• [WHAT TO PRODUCE] Only the lines that hold "Bool" should be in the answer, each copied from the data below.
:: RECORDS FOR THIS EXERCISE
-- pv_equiv track=rewrite | github.com/autistic-symposium/web3-toolkit-py | emotive.io/1.py | deduplicate_copilots_ids
-- ===== SOURCE A (Python) =====
-- def deduplicate_copilots_ids(id_list):
--     ''' Take an array of unsorted integer IDs and use sequential
--     addition to deduplicate. Returns a sorted list of these IDs.'''
--
--     aux_dict = {}
--     for k in id_list:
--         if k in aux_dict.keys():
--             aux_dict[k] = aux_dict[k] + 1
--         else:
--             aux_dict[k] = 1
--
--     new_list = []
--     for key, value in aux_dict.items():
--         for i in range(0, value):
--             new_list.append(key + i)
--
--     # Note: sorted() used Timsort algorithm, which is nLog(n)
--     return sorted(new_list)
-- ===== SOURCE B (Python) =====
-- def deduplicate_copilots_ids(id_list):
--     '''Sort first, then walk runs of equal values; each run of value v with
--     length c contributes v, v+1, ..., v+c-1. Final sort is still needed since
--     expansions of adjacent values may interleave.'''
--     s = sorted(id_list)
--     new_list = []
--     i = 0
--     n = len(s)
--     while i < n:
--         v = s[i]
--         j = i + 1
--         while j < n and s[j] == v:
--             j += 1
--         new_list.extend(range(v, v + (j - i)))
--         i = j
--     return sorted(new_list)
-- ===== Notes on version B (the rewrite author's own statement) =====
-- stated objective: alternative
-- what changed: Replaces the hash-map counting pass (dict of counts, then expansion over dict items) by sort-then-scan: sort the input once and walk maximal runs of equal values, expanding each run of value v and length c to v..v+c-1 directly.
import Mathlib
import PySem

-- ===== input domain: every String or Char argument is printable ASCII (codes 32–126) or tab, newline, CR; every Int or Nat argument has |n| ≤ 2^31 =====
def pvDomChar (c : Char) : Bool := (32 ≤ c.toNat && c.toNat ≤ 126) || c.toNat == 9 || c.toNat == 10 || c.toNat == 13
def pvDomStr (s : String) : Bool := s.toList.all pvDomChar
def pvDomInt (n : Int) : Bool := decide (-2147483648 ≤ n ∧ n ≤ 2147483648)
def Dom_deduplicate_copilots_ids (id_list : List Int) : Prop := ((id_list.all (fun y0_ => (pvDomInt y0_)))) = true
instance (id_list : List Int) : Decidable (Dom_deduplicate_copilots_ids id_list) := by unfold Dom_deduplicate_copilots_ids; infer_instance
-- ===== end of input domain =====

-- B replaces A's dict-counting pass with sort-then-scan over runs of equal values (objective: alternative algorithm of similar cost).


-- ===== PORT A =====
-- Port of A: count occurrences into an insertion-ordered dict, expand each
-- (key, count) item to key, key+1, ..., key+count-1, then sort.
-- (aux_dict[k] inside the contains-guarded branch is ported as getD k 0: exact there, since the key is present.)
def deduplicate_copilots_ids (id_list : List Int) : List Int :=
  let aux_dict := id_list.foldl
    (fun d k => if d.contains k then d.insert k (d.getD k 0 + 1) else d.insert k 1)
    PySem.Dict.empty
  let new_list := aux_dict.items.foldl
    (fun acc kv => (PySem.List.pyRange 0 kv.2 1).foldl (fun acc2 i => acc2 ++ [kv.1 + i]) acc)
    []
  PySem.List.sorted new_list (fun x => x) false

-- ===== PORT B =====
-- B: sort first, then walk maximal runs of equal values (the outer while loop of
-- Source B = recursion on the remaining suffix; the inner while = takeWhile/dropWhile),
-- expanding a run of value x and length c to x..x+c-1; sort the result.
def pvExpandRuns (l : List Int) : List Int :=
  match l with
  | [] => []
  | x :: rest =>
    PySem.List.pyRange x (x + (((rest.takeWhile (fun y => y == x)).length : Int) + 1)) 1
      ++ pvExpandRuns (rest.dropWhile (fun y => y == x))
termination_by l.length
decreasing_by
  simpa using Nat.lt_succ_of_le (List.length_dropWhile_le _ _)

def deduplicate_copilots_ids_alt (id_list : List Int) : List Int :=
  PySem.List.sorted (pvExpandRuns (PySem.List.sorted id_list (fun x => x) false)) (fun x => x) false

-- ===== PRECONDITION & SPEC =====
def Spec_deduplicate_copilots_ids (id_list : List Int) (out : List Int) : Prop := out = deduplicate_copilots_ids_alt id_list
instance (id_list : List Int) (out : List Int) : Decidable (Spec_deduplicate_copilots_ids id_list out) := by unfold Spec_deduplicate_copilots_ids; infer_instance

-- ===== CLAIM (what is proved, stated in full; the proofs are below) =====
def Claim_equal_deduplicate_copilots_ids : Prop := ∀ (id_list : List Int), Dom_deduplicate_copilots_ids id_list → Spec_deduplicate_copilots_ids id_list (deduplicate_copilots_ids id_list)

-- ===== LEMMAS AND PROOFS =====

-- canonical expansion of one key with count c
def pvF (k : Int) (c : Nat) : List Int := (List.range c).map (fun (i : Nat) => k + (i : Int))

lemma pvF_succ (a : Int) (n : Nat) : pvF a (n + 1) = a :: pvF (a + 1) n := by
  unfold pvF
  rw [List.range_succ_eq_map, List.map_cons, List.map_map]
  refine congrArg₂ List.cons (by simp) (List.map_congr_left fun i _ => ?_)
  simp only [Function.comp_apply, Nat.succ_eq_add_one]
  push_cast; ring

lemma pvRange_shift (c : Nat) : ∀ (a : Int), PySem.List.pyRange a (a + (c : Int)) 1 = pvF a c := by
  induction c with
  | zero => intro a; simp [pvF, PySem.List.pyRange]
  | succ n ih =>
    intro a
    rw [PySem.List.pyRange_one_cons (by omega)]
    have h1 : a + ((n + 1 : Nat) : Int) = (a + 1) + (n : Int) := by push_cast; ring
    rw [h1, ih (a + 1), pvF_succ]

lemma pvA_fold_eq_counter (xs : List Int) :
    xs.foldl (fun d k => if d.contains k then d.insert k (d.getD k 0 + 1) else d.insert k 1)
      PySem.Dict.empty = PySem.Dict.counter xs := by
  rw [← PySem.Dict.foldl_insert_getD_add_one_eq_counter]
  congr 1
  funext d k
  by_cases h : d.contains k = true
  · simp [h]
  · simp only [Bool.not_eq_true] at h
    rw [if_neg (by simp [h]), PySem.Dict.getD_of_not_contains d 0 h, zero_add]

-- A's value as a flatMap over the distinct elements
lemma pvA_eq (xs : List Int) :
    deduplicate_copilots_ids xs =
      PySem.List.sorted
        ((PySem.Set.ofList xs).flatMap (fun k => pvF k (List.count k xs))) (fun x => x) false := by
  unfold deduplicate_copilots_ids
  dsimp only
  rw [pvA_fold_eq_counter]
  congr 1
  have hstep : ∀ (acc : List Int) (kv : Int × Int),
      (PySem.List.pyRange 0 kv.2 1).foldl (fun acc2 i => acc2 ++ [kv.1 + i]) acc
        = acc ++ (PySem.List.pyRange 0 kv.2 1).map (fun i => kv.1 + i) :=
    fun acc kv => PySem.List.foldl_append_singleton_eq_map _ _ _
  calc ((PySem.Dict.counter xs).items.foldl
          (fun acc kv => (PySem.List.pyRange 0 kv.2 1).foldl (fun acc2 i => acc2 ++ [kv.1 + i]) acc) [])
      = (PySem.Dict.counter xs).items.foldl
          (fun acc kv => acc ++ (PySem.List.pyRange 0 kv.2 1).map (fun i => kv.1 + i)) [] := by
        exact PySem.List.foldl_congr_mem _ _ _ _ (fun acc kv _ => hstep acc kv)
    _ = (PySem.Dict.counter xs).items.flatMap
          (fun kv => (PySem.List.pyRange 0 kv.2 1).map (fun i => kv.1 + i)) := by
        simpa using PySem.List.foldl_append_eq_flatMap
          (fun kv : Int × Int => (PySem.List.pyRange 0 kv.2 1).map (fun i => kv.1 + i))
          (PySem.Dict.counter xs).items []
    _ = (PySem.Set.ofList xs).flatMap (fun k => pvF k (List.count k xs)) := by
        rw [PySem.Dict.items_counter, List.flatMap_map]
        refine List.flatMap_congr (fun k _ => ?_)
        rw [PySem.List.pyRange_zero_natCast, List.map_map]
        simp [pvF, Function.comp_def]

-- in a ≤-sorted list with head x, everything the head's run leaves behind is > x
lemma pv_drop_gt (x : Int) : ∀ (l : List Int), l.Pairwise (· ≤ ·) → (∀ y ∈ l, x ≤ y) →
    ∀ y ∈ l.dropWhile (fun y => y == x), x < y := by
  intro l
  induction l with
  | nil => intro _ _ y hy; simp [List.dropWhile] at hy
  | cons z t ih =>
    intro hp hle y hy
    rw [List.pairwise_cons] at hp
    by_cases hz : (z == x) = true
    · rw [List.dropWhile_cons, if_pos hz] at hy
      have hzx : z = x := by simpa using hz
      exact ih hp.2 (fun w hw => hzx ▸ hp.1 w hw) y hy
    · rw [List.dropWhile_cons, if_neg hz] at hy
      have hzx : z ≠ x := by simpa using hz
      have hxz : x < z := lt_of_le_of_ne (hle z (by simp)) (Ne.symm hzx)
      rcases List.mem_cons.mp hy with rfl | hy
      · exact hxz
      · exact lt_of_lt_of_le hxz (hp.1 y hy)

lemma pv_run_eq (x : Int) (l : List Int) : ∀ y ∈ l.takeWhile (fun y => y == x), y = x := by
  intro y hy
  simpa using List.mem_takeWhile_imp hy

-- key lemma: on a ≤-sorted list, B's run expansion is a permutation of A's per-key expansion
lemma pvExpandRuns_perm : ∀ (l : List Int), l.Pairwise (· ≤ ·) →
    (pvExpandRuns l).Perm ((PySem.Set.ofList l).flatMap (fun k => pvF k (List.count k l))) := by
  intro l
  induction l using pvExpandRuns.induct with
  | case1 => intro _; simp [pvExpandRuns, PySem.Set.ofList]
  | case2 x rest ih =>
    intro hp
    set run := rest.takeWhile (fun y => y == x) with hrun
    set drop := rest.dropWhile (fun y => y == x) with hdrop
    have hsplit : run ++ drop = rest := List.takeWhile_append_dropWhile
    have hpr : rest.Pairwise (· ≤ ·) := (List.pairwise_cons.mp hp).2
    have hle : ∀ y ∈ rest, x ≤ y := (List.pairwise_cons.mp hp).1
    have hgt : ∀ y ∈ drop, x < y := pv_drop_gt x rest hpr hle
    have hxnd : x ∉ drop := fun h => lt_irrefl x (hgt x h)
    have hpd : drop.Pairwise (· ≤ ·) := List.Pairwise.sublist (List.dropWhile_sublist _) hpr
    have hrx : ∀ y ∈ run, y = x := pv_run_eq x rest
    -- counts
    have hcx : List.count x (x :: rest) = run.length + 1 := by
      rw [List.count_cons_self, ← hsplit, List.count_append]
      have h1 : List.count x run = run.length := by
        rw [List.count_eq_length]
        intro y hy; simpa using (hrx y hy).symm
      have h2 : List.count x drop = 0 := List.count_eq_zero.mpr hxnd
      omega
    have hck : ∀ k ∈ drop, List.count k (x :: rest) = List.count k drop := by
      intro k hk
      have hkx : k ≠ x := fun h => lt_irrefl x (h ▸ hgt k hk)
      rw [List.count_cons_of_ne (Ne.symm hkx), ← hsplit, List.count_append]
      have : List.count k run = 0 := by
        rw [List.count_eq_zero]
        intro h; exact hkx (hrx k h)
      omega
    -- the distinct elements of x :: rest, up to permutation
    have hperm : (PySem.Set.ofList (x :: rest) : List Int).Perm (x :: (PySem.Set.ofList drop : List Int)) := by
      rw [List.perm_ext_iff_of_nodup (PySem.Set.nodup_ofList _)
        (List.nodup_cons.mpr ⟨fun h => hxnd ((PySem.Set.mem_ofList drop x).mp h), PySem.Set.nodup_ofList _⟩)]
      intro a
      rw [PySem.Set.mem_ofList]
      constructor
      · intro h
        rcases List.mem_cons.mp h with rfl | h
        · exact List.mem_cons_self
        · rw [← hsplit] at h
          rcases List.mem_append.mp h with h | h
          · rw [hrx a h]; exact List.mem_cons_self
          · exact List.mem_cons_of_mem _ ((PySem.Set.mem_ofList drop a).mpr h)
      · intro h
        rcases List.mem_cons.mp h with rfl | h
        · exact List.mem_cons_self
        · refine List.mem_cons_of_mem _ ?_
          rw [← hsplit]
          exact List.mem_append.mpr (Or.inr ((PySem.Set.mem_ofList drop a).mp h))
    have e1 : pvExpandRuns (x :: rest) = pvF x (run.length + 1) ++ pvExpandRuns drop := by
      rw [pvExpandRuns]
      have hc : ((run.length : Int) + 1) = ((run.length + 1 : Nat) : Int) := by push_cast; ring
      rw [hc, pvRange_shift]
    have p2 : (pvF x (run.length + 1) ++ pvExpandRuns drop).Perm
        (pvF x (run.length + 1) ++ (PySem.Set.ofList drop : List Int).flatMap
          (fun k => pvF k (List.count k drop))) := (ih hpd).append_left _
    have e3 : pvF x (run.length + 1) ++ (PySem.Set.ofList drop : List Int).flatMap
          (fun k => pvF k (List.count k drop))
        = (x :: (PySem.Set.ofList drop : List Int)).flatMap
            (fun k => pvF k (List.count k (x :: rest))) := by
      rw [List.flatMap_cons, hcx]
      congr 1
      refine (List.flatMap_congr (fun k hk => ?_)).symm
      rw [hck k ((PySem.Set.mem_ofList drop k).mp hk)]
    have p4 : ((x :: (PySem.Set.ofList drop : List Int)).flatMap
          (fun k => pvF k (List.count k (x :: rest)))).Perm
        ((PySem.Set.ofList (x :: rest) : List Int).flatMap
          (fun k => pvF k (List.count k (x :: rest)))) :=
      (hperm.flatMap (fun a _ => List.Perm.refl _)).symm
    rw [e1]
    refine p2.trans ?_
    rw [e3]
    exact p4

-- ===== VERDICT (by name: the statement is the Claim_ definition above) =====
theorem deduplicate_copilots_ids_spec : Claim_equal_deduplicate_copilots_ids := by
  intro xs _
  unfold Spec_deduplicate_copilots_ids deduplicate_copilots_ids_alt
  rw [pvA_eq]
  set s := PySem.List.sorted xs (fun x => x) false with hs
  have hsp : s.Perm xs := PySem.List.sorted_perm xs (fun x => x) false
  have h1 : (pvExpandRuns s).Perm ((PySem.Set.ofList s : List Int).flatMap (fun k => pvF k (List.count k s))) :=
    pvExpandRuns_perm s (PySem.List.sorted_pairwise xs (fun x => x))
  have h2 : ((PySem.Set.ofList s : List Int).flatMap (fun k => pvF k (List.count k s))).Perm
      ((PySem.Set.ofList xs : List Int).flatMap (fun k => pvF k (List.count k xs))) := by
    have hsets : (PySem.Set.ofList s : List Int).Perm (PySem.Set.ofList xs : List Int) := by
      rw [List.perm_ext_iff_of_nodup (PySem.Set.nodup_ofList _) (PySem.Set.nodup_ofList _)]
      intro a
      rw [PySem.Set.mem_ofList, PySem.Set.mem_ofList]
      exact ⟨fun h => hsp.mem_iff.mp h, fun h => hsp.mem_iff.mpr h⟩
    have := hsets.flatMap (f := fun k => pvF k (List.count k s))
      (g := fun k => pvF k (List.count k xs))
      (fun a _ => by dsimp only; rw [hsp.count_eq a])
    exact this
  exact ((PySem.List.sorted_id_eq_sorted_id_iff_perm _ _).mpr (h1.trans h2)).symm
::::
• [EXERCISE SOLUTION]
def pvDomChar (c : Char) : Bool := (32 ≤ c.toNat && c.toNat ≤ 126) || c.toNat == 9 || c.toNat == 10 || c.toNat == 13
def pvDomStr (s : String) : Bool := s.toList.all pvDomChar
def pvDomInt (n : Int) : Bool := decide (-2147483648 ≤ n ∧ n ≤ 2147483648)
  · simp only [Bool.not_eq_true] at h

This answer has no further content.